[Entries taken from a collection]
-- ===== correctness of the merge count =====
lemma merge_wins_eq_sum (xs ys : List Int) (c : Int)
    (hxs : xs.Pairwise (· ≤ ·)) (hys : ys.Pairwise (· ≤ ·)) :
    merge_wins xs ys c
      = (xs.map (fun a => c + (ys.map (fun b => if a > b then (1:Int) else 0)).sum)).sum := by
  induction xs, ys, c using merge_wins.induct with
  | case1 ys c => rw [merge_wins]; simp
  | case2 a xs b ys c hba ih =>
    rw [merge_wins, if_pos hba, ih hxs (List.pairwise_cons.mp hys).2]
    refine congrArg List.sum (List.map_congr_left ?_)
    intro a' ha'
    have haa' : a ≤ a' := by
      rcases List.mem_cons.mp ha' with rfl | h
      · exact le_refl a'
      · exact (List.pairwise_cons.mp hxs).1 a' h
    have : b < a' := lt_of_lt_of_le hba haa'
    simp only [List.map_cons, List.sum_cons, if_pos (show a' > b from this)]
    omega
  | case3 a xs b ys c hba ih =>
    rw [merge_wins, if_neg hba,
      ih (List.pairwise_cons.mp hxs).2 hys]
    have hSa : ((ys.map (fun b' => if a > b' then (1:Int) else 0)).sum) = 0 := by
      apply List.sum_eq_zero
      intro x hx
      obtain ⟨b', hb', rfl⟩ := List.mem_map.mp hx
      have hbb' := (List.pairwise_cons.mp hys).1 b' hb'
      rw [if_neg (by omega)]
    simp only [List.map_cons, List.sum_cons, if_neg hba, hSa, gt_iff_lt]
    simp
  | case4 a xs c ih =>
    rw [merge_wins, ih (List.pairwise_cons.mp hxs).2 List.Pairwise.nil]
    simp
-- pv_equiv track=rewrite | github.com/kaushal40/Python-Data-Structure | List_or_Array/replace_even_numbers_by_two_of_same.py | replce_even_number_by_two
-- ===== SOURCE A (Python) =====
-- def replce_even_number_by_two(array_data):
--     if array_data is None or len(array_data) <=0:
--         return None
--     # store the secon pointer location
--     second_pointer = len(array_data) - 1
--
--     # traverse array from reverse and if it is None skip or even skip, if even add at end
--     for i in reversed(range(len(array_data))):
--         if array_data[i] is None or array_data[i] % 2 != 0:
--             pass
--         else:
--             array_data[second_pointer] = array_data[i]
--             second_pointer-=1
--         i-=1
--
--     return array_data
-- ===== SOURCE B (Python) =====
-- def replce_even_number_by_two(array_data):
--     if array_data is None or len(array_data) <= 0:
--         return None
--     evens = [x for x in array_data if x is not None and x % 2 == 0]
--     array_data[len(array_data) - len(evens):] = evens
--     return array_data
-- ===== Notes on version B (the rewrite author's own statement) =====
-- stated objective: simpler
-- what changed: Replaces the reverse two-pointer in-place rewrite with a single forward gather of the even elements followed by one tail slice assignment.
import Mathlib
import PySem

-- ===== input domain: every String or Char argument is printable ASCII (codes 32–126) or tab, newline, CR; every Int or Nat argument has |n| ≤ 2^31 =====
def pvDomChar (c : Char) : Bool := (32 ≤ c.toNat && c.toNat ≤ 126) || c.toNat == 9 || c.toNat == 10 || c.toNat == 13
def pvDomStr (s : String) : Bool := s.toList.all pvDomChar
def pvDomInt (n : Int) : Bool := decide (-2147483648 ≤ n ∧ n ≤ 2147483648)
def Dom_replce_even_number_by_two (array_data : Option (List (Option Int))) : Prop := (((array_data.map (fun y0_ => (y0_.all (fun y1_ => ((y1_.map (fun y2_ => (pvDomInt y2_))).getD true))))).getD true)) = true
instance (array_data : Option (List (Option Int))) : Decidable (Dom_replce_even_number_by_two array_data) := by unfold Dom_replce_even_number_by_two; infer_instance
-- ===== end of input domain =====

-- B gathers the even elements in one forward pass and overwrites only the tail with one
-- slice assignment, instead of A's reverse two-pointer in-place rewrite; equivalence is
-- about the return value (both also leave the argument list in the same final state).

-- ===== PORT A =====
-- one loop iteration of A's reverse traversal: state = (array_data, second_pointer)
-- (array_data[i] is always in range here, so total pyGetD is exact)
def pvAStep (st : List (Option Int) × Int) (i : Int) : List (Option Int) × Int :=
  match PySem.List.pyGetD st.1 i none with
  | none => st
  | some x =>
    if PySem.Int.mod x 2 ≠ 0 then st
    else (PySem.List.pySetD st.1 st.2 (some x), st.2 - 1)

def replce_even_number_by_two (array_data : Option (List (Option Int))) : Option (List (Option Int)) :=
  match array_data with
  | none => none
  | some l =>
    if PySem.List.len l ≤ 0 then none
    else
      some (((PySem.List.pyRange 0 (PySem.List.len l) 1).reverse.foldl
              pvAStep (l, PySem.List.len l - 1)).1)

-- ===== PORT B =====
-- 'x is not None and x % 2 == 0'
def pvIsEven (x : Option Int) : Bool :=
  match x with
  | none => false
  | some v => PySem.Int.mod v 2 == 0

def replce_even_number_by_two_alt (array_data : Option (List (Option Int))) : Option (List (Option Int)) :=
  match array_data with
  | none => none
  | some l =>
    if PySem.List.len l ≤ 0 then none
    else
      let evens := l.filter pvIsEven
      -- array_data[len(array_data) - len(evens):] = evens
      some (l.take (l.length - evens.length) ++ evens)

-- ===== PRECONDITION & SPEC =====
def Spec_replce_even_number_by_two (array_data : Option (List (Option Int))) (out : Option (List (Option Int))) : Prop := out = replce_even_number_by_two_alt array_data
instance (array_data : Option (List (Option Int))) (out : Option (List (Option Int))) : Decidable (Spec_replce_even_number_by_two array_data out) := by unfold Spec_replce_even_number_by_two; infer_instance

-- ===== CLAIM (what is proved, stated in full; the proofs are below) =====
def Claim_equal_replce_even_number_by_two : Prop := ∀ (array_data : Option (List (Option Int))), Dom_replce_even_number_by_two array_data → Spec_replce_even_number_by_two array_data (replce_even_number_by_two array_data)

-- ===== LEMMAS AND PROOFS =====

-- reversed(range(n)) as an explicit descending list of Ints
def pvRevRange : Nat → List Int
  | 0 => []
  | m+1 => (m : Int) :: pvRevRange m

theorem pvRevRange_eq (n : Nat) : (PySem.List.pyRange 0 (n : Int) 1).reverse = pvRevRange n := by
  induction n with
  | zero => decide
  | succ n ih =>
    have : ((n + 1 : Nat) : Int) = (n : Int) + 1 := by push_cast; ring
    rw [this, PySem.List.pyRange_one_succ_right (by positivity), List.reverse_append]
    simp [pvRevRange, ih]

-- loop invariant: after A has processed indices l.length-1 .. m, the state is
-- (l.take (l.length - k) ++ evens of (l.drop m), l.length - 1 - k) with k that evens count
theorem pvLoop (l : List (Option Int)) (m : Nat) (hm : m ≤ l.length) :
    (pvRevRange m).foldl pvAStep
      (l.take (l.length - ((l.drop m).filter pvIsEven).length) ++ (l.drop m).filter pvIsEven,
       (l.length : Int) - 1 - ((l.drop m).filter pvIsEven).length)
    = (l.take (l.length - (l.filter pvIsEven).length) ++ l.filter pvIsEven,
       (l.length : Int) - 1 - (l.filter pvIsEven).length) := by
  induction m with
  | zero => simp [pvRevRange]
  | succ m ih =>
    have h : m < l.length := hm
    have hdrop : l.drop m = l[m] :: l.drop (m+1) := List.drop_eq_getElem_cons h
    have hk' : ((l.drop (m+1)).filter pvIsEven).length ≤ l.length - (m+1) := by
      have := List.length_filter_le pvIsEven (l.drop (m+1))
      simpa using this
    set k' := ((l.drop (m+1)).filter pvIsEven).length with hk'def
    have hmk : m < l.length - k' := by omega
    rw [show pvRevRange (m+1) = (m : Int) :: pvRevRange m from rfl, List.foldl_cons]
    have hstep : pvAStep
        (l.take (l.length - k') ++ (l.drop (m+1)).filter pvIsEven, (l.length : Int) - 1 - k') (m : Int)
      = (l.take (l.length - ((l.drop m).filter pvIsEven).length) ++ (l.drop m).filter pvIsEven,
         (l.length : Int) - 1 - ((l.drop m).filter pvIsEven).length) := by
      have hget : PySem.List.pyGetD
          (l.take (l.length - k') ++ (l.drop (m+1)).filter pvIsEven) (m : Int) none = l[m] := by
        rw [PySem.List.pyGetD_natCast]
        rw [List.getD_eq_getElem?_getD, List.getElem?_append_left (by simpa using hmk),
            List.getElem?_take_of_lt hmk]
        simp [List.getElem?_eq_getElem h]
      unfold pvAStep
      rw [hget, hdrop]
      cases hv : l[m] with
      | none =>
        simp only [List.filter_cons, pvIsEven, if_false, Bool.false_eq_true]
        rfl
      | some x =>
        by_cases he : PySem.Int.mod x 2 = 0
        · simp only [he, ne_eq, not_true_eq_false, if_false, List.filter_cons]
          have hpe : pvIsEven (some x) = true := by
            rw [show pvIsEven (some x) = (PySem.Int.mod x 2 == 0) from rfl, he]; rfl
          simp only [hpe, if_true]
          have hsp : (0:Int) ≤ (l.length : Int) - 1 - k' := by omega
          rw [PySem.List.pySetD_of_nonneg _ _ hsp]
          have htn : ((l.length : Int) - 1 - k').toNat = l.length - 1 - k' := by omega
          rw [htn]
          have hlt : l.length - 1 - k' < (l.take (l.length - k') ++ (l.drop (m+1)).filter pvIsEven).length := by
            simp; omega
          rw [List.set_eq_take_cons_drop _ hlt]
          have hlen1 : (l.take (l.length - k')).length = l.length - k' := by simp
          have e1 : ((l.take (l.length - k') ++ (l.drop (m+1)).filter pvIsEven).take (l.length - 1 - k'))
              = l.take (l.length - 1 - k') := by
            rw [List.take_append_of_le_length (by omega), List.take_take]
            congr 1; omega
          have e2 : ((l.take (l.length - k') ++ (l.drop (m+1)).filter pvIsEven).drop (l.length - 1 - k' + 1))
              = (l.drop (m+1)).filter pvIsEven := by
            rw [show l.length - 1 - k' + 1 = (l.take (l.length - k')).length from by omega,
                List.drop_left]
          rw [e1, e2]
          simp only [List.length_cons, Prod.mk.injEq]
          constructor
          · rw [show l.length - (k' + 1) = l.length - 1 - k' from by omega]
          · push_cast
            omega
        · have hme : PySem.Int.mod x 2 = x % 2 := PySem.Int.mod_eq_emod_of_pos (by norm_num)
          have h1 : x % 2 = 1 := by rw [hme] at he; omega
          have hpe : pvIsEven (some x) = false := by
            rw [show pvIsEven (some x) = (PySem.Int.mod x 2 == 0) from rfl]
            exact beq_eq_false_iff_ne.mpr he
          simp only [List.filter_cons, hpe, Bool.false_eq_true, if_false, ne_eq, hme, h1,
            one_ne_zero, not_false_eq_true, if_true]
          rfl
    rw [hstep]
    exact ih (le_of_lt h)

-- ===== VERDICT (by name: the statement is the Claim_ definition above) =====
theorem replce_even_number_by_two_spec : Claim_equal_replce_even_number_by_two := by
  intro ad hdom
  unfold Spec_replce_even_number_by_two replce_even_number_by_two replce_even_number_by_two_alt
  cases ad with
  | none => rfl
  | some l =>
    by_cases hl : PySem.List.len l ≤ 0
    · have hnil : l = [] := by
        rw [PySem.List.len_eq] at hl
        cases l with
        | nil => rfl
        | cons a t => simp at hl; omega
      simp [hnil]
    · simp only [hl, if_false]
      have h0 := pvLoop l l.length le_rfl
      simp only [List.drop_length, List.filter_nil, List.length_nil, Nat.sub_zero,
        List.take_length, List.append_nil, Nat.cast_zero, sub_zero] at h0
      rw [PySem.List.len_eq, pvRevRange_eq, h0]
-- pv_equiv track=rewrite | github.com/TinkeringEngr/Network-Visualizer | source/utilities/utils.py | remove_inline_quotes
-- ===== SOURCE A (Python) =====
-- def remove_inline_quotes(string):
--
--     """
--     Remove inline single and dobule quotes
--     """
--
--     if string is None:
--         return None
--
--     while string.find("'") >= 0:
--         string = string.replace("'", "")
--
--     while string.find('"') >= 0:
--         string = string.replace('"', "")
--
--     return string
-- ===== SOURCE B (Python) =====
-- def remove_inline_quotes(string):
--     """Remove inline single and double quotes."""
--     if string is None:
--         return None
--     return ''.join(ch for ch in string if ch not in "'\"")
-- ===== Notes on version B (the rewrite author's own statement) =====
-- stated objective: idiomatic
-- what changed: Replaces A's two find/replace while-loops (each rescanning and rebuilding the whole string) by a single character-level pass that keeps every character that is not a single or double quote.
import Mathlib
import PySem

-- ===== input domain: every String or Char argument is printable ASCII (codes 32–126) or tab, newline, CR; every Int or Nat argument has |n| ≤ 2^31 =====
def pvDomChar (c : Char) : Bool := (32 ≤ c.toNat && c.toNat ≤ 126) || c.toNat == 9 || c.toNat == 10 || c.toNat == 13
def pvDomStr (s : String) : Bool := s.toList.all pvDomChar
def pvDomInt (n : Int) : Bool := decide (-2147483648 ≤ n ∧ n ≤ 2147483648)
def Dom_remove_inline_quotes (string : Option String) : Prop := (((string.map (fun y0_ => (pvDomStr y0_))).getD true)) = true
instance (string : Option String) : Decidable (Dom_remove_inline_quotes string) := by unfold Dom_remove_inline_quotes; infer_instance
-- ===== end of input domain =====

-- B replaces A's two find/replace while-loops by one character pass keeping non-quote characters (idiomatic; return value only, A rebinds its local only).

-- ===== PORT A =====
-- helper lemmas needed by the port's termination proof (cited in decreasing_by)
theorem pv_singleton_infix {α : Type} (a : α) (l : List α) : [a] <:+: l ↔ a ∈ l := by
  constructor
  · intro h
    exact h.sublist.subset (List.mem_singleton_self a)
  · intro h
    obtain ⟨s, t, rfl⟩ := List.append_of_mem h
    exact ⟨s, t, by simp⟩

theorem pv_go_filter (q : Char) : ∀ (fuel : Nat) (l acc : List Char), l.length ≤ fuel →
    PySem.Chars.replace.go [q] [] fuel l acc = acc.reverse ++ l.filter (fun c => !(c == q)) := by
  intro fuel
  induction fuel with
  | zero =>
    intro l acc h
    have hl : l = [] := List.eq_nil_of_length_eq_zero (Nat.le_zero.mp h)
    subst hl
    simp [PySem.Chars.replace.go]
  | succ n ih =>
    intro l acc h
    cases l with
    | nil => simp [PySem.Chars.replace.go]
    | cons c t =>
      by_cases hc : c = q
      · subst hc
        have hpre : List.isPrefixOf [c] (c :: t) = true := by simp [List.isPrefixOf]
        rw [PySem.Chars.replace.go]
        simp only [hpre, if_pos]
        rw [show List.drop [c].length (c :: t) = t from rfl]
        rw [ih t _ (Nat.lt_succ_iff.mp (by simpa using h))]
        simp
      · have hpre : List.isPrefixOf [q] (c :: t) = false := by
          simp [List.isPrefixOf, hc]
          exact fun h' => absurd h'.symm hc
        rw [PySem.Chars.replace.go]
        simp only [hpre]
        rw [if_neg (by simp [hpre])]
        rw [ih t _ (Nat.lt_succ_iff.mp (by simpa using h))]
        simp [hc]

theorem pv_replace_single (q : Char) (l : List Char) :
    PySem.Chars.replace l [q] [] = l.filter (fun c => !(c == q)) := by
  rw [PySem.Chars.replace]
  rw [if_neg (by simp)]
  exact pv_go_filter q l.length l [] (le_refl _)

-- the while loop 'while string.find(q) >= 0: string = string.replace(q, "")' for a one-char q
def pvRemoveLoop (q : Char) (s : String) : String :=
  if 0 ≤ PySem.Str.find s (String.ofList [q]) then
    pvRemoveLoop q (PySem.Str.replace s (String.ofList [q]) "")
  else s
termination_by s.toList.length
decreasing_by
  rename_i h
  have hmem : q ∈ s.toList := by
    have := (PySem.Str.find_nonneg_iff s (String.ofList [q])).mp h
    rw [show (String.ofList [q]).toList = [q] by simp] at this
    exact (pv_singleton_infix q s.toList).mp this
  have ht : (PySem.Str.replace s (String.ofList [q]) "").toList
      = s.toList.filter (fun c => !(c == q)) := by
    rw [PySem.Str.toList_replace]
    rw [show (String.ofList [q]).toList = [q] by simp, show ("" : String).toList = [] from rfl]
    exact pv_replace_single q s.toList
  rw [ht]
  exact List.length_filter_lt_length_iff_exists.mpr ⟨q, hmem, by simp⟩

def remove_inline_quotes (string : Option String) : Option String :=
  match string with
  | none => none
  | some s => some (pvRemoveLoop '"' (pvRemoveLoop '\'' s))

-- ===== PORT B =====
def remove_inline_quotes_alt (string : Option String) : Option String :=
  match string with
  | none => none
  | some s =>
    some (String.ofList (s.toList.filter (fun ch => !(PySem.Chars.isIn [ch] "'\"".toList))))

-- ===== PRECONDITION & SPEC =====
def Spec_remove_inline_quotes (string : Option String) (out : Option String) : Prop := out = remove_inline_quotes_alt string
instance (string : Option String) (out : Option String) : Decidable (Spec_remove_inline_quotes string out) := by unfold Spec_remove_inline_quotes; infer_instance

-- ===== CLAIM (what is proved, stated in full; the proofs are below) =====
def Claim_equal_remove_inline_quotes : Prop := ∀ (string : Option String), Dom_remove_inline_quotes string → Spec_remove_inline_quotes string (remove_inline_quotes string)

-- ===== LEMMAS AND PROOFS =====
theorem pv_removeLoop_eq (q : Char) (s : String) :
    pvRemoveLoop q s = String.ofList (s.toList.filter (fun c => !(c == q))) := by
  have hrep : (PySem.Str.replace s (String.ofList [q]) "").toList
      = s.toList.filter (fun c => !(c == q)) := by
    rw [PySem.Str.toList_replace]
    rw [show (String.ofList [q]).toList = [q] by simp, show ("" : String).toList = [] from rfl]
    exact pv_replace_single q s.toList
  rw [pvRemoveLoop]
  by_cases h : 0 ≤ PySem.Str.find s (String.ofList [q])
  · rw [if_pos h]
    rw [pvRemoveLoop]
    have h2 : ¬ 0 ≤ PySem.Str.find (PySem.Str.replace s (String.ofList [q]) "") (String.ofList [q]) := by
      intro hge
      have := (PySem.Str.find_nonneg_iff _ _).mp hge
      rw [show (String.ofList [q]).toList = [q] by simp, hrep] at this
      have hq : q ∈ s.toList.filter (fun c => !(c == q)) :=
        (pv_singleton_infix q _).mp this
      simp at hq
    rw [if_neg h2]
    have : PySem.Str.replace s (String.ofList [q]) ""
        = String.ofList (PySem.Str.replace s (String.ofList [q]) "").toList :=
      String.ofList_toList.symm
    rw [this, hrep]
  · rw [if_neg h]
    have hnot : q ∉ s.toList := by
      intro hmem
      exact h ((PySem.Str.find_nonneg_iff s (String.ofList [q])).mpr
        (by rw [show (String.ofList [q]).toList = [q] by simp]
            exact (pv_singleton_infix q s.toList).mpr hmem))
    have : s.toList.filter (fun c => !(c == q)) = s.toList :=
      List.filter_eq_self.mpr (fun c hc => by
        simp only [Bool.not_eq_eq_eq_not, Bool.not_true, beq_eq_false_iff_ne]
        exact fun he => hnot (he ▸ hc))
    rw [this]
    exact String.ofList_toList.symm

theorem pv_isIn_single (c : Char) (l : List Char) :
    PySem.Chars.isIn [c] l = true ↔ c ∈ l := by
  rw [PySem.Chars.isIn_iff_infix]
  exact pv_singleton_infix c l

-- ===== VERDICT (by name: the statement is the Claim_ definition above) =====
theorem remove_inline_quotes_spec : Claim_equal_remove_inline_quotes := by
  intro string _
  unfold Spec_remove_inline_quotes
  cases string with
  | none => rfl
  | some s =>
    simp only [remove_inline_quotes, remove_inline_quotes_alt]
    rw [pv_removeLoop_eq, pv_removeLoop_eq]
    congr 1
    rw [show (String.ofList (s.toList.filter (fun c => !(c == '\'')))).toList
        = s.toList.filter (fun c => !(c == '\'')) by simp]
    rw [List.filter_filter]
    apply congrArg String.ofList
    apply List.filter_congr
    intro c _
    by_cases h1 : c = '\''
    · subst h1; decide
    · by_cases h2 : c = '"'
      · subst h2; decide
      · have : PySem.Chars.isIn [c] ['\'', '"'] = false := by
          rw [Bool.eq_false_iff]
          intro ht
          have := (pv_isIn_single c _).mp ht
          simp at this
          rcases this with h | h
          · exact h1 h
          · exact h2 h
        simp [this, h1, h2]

Work request: Nothing but lines that contain "hdrop" should appear in the answer. Copy each from the records.

Solution to this problem:
    have hdrop : l.drop m = l[m] :: l.drop (m+1) := List.drop_eq_getElem_cons h
      rw [hget, hdrop]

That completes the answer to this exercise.